> [Data records]
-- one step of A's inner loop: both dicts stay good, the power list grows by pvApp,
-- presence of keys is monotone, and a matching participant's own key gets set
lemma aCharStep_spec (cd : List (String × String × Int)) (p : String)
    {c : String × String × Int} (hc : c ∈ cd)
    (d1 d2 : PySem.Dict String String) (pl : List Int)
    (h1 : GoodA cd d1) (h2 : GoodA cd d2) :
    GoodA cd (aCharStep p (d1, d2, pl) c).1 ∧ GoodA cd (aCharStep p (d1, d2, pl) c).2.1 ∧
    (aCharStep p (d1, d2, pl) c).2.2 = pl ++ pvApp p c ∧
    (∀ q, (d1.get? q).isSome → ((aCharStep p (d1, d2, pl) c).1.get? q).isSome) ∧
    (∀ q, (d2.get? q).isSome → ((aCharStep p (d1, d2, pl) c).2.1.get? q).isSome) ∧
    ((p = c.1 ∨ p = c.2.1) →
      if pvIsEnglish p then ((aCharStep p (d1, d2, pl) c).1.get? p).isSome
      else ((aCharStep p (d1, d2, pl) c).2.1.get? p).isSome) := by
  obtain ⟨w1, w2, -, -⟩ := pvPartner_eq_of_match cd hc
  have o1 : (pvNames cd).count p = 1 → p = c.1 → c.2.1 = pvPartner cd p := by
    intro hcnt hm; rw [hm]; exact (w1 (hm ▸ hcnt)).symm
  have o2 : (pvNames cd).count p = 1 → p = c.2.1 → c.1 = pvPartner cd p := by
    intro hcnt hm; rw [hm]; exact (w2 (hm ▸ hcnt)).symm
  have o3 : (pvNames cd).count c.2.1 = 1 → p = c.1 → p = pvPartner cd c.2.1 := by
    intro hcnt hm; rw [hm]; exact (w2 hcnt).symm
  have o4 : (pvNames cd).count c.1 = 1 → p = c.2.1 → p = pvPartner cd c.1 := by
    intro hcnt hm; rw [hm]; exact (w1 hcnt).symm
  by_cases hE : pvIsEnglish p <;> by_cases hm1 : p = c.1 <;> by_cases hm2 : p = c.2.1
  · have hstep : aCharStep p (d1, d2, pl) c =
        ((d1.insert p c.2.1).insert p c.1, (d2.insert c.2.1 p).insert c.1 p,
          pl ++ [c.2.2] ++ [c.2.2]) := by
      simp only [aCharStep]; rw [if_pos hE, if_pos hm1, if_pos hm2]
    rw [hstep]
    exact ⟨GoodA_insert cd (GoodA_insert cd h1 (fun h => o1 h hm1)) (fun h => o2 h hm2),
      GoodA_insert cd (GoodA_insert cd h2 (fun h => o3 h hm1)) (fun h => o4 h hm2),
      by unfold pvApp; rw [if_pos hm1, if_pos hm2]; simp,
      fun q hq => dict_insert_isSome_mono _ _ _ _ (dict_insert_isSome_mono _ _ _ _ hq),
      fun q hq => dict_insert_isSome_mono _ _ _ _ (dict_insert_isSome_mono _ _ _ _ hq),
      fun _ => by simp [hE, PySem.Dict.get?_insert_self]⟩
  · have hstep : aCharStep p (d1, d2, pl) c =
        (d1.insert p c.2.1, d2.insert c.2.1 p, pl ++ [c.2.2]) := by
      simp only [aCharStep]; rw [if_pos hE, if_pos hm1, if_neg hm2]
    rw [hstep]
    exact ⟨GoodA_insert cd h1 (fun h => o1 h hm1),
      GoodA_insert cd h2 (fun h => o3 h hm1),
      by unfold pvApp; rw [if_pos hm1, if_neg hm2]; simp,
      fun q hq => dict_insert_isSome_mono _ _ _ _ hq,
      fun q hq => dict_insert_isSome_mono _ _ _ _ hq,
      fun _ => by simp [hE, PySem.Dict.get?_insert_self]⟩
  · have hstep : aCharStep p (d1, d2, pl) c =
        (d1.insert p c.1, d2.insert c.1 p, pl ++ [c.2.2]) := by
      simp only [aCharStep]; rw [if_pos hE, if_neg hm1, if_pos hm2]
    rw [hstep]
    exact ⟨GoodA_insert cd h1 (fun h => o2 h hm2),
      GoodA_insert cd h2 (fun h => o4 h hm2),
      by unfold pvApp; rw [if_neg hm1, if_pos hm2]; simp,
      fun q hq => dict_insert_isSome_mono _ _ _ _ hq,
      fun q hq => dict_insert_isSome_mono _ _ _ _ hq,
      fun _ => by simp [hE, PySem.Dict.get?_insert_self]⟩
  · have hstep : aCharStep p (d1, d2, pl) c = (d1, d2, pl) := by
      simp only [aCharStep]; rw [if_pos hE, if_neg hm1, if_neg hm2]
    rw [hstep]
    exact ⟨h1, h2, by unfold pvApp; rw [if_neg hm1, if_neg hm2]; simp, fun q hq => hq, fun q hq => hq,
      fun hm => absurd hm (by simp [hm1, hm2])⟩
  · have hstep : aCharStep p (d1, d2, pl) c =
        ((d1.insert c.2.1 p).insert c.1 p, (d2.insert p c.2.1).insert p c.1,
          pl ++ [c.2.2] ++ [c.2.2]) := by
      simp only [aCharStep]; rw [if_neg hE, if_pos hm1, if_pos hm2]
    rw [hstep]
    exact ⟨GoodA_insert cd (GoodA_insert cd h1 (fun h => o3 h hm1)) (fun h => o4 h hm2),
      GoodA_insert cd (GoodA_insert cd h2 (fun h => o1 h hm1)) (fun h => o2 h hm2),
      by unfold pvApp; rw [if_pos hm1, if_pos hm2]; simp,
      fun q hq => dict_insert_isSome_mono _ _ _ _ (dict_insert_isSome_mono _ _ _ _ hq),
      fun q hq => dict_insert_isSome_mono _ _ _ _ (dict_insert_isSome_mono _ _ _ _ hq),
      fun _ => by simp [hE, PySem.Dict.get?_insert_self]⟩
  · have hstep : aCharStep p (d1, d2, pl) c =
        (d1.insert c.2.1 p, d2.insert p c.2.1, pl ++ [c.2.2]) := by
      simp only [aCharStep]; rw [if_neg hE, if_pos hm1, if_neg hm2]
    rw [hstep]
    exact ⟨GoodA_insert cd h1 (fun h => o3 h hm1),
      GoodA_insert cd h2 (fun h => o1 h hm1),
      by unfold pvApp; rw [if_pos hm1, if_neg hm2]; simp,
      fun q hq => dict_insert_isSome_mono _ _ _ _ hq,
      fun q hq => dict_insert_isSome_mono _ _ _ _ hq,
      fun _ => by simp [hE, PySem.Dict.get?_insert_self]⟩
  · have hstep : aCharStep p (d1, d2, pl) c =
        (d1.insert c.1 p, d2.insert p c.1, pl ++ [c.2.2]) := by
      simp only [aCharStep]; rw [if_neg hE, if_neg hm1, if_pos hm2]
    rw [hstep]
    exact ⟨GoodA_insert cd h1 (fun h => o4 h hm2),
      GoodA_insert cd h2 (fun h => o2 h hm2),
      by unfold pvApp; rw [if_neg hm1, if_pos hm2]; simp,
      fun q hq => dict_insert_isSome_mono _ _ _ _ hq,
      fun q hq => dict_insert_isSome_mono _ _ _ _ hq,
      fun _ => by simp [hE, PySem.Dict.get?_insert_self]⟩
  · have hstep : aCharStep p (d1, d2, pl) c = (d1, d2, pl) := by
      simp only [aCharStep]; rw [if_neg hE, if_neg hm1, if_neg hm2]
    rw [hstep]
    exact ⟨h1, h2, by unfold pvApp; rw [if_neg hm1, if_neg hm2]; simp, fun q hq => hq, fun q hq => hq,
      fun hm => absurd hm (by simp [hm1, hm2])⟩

> [What you need to do]
The range runs from the line above containing "if pvIsEnglish p" to the line containing "by_cases hE : pvIsEnglish", inclusive. Restate those lines word for word and no others.

> [Written answer]
      if pvIsEnglish p then ((aCharStep p (d1, d2, pl) c).1.get? p).isSome
      else ((aCharStep p (d1, d2, pl) c).2.1.get? p).isSome) := by
  obtain ⟨w1, w2, -, -⟩ := pvPartner_eq_of_match cd hc
  have o1 : (pvNames cd).count p = 1 → p = c.1 → c.2.1 = pvPartner cd p := by
    intro hcnt hm; rw [hm]; exact (w1 (hm ▸ hcnt)).symm
  have o2 : (pvNames cd).count p = 1 → p = c.2.1 → c.1 = pvPartner cd p := by
    intro hcnt hm; rw [hm]; exact (w2 (hm ▸ hcnt)).symm
  have o3 : (pvNames cd).count c.2.1 = 1 → p = c.1 → p = pvPartner cd c.2.1 := by
    intro hcnt hm; rw [hm]; exact (w2 hcnt).symm
  have o4 : (pvNames cd).count c.1 = 1 → p = c.2.1 → p = pvPartner cd c.1 := by
    intro hcnt hm; rw [hm]; exact (w1 hcnt).symm
  by_cases hE : pvIsEnglish p <;> by_cases hm1 : p = c.1 <;> by_cases hm2 : p = c.2.1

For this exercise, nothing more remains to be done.